=== Exercise goal ===
With the line containing "-- ===== CLAIM" as the start and the line containing "rw [PySem.Dict.getD_insert]" as the end, transcribe that span of the entries below exactly, including both.

====== Working data

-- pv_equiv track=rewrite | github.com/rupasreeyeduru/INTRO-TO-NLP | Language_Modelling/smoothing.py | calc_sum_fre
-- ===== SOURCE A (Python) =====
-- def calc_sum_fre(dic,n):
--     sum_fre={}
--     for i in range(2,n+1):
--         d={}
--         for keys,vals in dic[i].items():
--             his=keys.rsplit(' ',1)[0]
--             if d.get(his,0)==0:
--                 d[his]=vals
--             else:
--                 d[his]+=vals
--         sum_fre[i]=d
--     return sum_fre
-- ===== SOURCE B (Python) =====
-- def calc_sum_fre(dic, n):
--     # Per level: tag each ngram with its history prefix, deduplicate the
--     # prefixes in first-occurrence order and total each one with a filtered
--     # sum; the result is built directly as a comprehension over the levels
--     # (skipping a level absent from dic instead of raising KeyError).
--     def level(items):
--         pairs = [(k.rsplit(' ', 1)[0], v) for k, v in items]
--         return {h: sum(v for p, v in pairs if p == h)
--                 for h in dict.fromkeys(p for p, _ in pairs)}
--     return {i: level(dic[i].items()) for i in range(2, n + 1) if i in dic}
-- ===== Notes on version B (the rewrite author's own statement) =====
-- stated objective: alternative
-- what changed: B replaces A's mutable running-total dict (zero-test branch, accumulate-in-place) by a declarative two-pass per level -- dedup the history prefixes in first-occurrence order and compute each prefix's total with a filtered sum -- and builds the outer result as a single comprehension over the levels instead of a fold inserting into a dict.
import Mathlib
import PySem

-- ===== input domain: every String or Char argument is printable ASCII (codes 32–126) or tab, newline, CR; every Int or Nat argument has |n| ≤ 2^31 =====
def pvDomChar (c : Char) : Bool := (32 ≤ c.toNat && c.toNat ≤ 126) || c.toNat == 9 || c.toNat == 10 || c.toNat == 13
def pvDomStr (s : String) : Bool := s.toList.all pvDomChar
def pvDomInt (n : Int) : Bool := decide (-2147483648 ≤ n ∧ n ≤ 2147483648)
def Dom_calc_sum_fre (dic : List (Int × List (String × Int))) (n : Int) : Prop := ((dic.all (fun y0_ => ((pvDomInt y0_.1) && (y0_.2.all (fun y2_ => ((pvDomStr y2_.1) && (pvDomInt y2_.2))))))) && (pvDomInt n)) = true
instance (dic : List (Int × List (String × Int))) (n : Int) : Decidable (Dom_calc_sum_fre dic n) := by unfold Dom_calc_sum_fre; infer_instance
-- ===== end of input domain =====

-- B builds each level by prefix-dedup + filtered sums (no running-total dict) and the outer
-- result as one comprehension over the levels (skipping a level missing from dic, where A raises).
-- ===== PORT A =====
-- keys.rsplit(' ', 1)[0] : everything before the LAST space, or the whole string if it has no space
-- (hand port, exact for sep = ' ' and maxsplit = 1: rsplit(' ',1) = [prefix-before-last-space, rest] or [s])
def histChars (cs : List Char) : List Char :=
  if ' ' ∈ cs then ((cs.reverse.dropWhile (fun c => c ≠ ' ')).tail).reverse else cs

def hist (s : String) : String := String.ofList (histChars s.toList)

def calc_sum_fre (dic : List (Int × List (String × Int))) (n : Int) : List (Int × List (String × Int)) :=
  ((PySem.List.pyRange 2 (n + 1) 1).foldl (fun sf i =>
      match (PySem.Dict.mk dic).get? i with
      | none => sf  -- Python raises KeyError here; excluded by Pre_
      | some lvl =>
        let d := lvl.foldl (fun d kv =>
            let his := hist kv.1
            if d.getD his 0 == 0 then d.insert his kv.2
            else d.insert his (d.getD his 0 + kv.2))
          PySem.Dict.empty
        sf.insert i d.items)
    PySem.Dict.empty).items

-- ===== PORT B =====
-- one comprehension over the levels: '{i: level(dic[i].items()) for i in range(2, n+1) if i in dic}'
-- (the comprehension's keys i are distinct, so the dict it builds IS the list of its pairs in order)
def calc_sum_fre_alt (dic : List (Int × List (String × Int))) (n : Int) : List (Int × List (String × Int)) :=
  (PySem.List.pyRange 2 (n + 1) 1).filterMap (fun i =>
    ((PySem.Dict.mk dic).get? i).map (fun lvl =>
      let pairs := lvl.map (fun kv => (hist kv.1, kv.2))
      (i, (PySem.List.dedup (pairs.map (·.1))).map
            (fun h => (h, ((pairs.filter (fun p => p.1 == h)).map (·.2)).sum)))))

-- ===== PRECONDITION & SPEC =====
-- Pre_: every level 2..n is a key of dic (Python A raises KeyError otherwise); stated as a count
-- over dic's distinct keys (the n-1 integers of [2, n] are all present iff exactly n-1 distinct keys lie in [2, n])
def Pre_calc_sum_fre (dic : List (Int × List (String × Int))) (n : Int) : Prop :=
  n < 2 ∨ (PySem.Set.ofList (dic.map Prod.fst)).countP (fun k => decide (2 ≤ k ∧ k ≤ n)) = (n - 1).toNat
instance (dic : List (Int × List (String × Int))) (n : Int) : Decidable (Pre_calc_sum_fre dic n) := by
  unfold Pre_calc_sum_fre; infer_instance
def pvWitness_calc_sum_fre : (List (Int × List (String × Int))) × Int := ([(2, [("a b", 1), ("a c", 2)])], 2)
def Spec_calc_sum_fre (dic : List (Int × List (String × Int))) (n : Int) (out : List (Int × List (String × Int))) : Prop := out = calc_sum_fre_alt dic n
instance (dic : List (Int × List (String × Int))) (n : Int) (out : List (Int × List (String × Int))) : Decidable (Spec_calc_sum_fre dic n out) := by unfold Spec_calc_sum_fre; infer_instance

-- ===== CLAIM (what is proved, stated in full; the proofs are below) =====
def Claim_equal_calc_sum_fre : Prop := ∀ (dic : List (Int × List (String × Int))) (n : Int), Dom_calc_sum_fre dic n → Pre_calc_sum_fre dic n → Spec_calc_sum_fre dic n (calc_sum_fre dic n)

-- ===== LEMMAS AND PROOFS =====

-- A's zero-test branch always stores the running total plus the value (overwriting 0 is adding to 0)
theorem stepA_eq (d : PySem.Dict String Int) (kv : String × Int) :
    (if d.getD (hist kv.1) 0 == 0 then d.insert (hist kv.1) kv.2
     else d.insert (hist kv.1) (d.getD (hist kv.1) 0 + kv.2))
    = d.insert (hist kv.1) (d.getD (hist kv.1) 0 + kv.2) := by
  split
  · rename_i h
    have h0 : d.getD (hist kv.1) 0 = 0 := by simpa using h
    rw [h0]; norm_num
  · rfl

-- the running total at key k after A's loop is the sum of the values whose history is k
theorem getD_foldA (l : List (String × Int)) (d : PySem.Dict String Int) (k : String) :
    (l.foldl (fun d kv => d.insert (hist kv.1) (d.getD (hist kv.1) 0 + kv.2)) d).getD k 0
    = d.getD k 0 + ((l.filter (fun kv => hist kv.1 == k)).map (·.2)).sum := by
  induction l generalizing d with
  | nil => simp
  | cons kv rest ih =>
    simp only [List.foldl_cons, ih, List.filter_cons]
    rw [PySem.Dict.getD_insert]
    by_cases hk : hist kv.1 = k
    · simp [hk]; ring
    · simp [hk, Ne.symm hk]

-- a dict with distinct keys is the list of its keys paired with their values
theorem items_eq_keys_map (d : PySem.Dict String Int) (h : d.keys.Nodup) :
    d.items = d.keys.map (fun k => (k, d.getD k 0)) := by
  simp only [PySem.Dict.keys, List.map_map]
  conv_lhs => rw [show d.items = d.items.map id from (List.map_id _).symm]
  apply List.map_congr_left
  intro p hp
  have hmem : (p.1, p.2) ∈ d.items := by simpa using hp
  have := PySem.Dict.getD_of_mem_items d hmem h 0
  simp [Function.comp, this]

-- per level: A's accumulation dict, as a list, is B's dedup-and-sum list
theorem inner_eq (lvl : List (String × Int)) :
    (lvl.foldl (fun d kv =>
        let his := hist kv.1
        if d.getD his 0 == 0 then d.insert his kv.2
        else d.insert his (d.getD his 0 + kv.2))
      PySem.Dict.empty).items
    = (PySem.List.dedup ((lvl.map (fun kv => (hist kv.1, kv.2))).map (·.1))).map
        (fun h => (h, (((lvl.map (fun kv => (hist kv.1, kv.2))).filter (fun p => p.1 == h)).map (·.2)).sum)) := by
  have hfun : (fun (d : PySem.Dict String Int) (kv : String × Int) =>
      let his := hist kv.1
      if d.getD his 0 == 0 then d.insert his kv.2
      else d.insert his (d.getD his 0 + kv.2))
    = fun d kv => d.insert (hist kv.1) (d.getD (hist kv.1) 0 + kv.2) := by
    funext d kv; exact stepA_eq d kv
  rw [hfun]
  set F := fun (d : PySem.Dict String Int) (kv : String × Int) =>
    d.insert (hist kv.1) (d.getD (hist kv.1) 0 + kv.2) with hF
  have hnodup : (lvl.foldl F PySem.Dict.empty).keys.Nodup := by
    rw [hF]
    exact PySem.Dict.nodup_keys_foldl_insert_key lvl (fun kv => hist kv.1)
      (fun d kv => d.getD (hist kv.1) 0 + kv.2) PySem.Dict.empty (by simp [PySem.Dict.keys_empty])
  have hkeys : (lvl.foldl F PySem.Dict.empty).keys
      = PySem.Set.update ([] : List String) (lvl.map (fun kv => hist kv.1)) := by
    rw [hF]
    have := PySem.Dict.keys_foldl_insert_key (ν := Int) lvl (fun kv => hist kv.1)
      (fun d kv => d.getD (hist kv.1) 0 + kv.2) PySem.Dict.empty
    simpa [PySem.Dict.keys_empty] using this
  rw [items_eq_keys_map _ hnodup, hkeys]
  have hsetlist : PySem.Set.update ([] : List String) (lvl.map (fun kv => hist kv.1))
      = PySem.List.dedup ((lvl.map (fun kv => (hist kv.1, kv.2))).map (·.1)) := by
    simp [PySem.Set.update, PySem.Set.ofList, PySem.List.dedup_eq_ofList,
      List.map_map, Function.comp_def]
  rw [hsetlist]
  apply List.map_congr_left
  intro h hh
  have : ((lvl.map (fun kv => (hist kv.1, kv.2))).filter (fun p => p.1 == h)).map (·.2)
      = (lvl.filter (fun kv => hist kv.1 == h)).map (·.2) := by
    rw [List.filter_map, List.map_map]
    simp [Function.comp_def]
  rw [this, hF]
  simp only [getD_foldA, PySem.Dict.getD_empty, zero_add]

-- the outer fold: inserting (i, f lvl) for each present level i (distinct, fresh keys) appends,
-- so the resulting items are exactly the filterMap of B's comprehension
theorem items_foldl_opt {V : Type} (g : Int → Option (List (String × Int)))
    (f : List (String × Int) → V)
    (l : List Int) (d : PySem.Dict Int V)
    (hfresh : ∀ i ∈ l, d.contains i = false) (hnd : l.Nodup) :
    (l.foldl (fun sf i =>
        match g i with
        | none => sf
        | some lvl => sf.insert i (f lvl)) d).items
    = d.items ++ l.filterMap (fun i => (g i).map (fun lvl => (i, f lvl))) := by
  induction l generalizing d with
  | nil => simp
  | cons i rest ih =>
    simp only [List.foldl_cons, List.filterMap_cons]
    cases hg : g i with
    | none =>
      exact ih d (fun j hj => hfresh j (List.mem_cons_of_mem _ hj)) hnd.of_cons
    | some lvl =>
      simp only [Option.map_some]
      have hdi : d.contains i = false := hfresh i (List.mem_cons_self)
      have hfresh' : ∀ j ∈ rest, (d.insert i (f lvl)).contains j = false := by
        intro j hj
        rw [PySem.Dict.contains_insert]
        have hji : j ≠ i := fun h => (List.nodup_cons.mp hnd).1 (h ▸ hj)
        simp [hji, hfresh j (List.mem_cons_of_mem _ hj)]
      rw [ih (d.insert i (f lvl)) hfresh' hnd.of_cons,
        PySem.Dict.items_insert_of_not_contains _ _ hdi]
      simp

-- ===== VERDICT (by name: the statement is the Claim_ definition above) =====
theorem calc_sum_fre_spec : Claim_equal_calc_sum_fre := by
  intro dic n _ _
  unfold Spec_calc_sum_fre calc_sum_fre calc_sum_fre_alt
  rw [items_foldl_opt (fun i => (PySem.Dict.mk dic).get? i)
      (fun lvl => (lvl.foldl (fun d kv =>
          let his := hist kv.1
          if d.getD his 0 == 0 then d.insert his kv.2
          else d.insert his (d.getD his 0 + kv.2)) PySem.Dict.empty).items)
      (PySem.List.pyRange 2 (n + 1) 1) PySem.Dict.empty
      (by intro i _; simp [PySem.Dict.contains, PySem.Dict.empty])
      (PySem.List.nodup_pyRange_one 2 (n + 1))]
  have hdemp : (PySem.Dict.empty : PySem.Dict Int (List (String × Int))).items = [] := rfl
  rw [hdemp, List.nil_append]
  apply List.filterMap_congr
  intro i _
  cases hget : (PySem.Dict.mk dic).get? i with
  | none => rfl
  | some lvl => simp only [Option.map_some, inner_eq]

============

=== Solution to this exercise ===
-- ===== CLAIM (what is proved, stated in full; the proofs are below) =====
def Claim_equal_calc_sum_fre : Prop := ∀ (dic : List (Int × List (String × Int))) (n : Int), Dom_calc_sum_fre dic n → Pre_calc_sum_fre dic n → Spec_calc_sum_fre dic n (calc_sum_fre dic n)

-- ===== LEMMAS AND PROOFS =====

-- A's zero-test branch always stores the running total plus the value (overwriting 0 is adding to 0)
theorem stepA_eq (d : PySem.Dict String Int) (kv : String × Int) :
    (if d.getD (hist kv.1) 0 == 0 then d.insert (hist kv.1) kv.2
     else d.insert (hist kv.1) (d.getD (hist kv.1) 0 + kv.2))
    = d.insert (hist kv.1) (d.getD (hist kv.1) 0 + kv.2) := by
  split
  · rename_i h
    have h0 : d.getD (hist kv.1) 0 = 0 := by simpa using h
    rw [h0]; norm_num
  · rfl

-- the running total at key k after A's loop is the sum of the values whose history is k
theorem getD_foldA (l : List (String × Int)) (d : PySem.Dict String Int) (k : String) :
    (l.foldl (fun d kv => d.insert (hist kv.1) (d.getD (hist kv.1) 0 + kv.2)) d).getD k 0
    = d.getD k 0 + ((l.filter (fun kv => hist kv.1 == k)).map (·.2)).sum := by
  induction l generalizing d with
  | nil => simp
  | cons kv rest ih =>
    simp only [List.foldl_cons, ih, List.filter_cons]
    rw [PySem.Dict.getD_insert]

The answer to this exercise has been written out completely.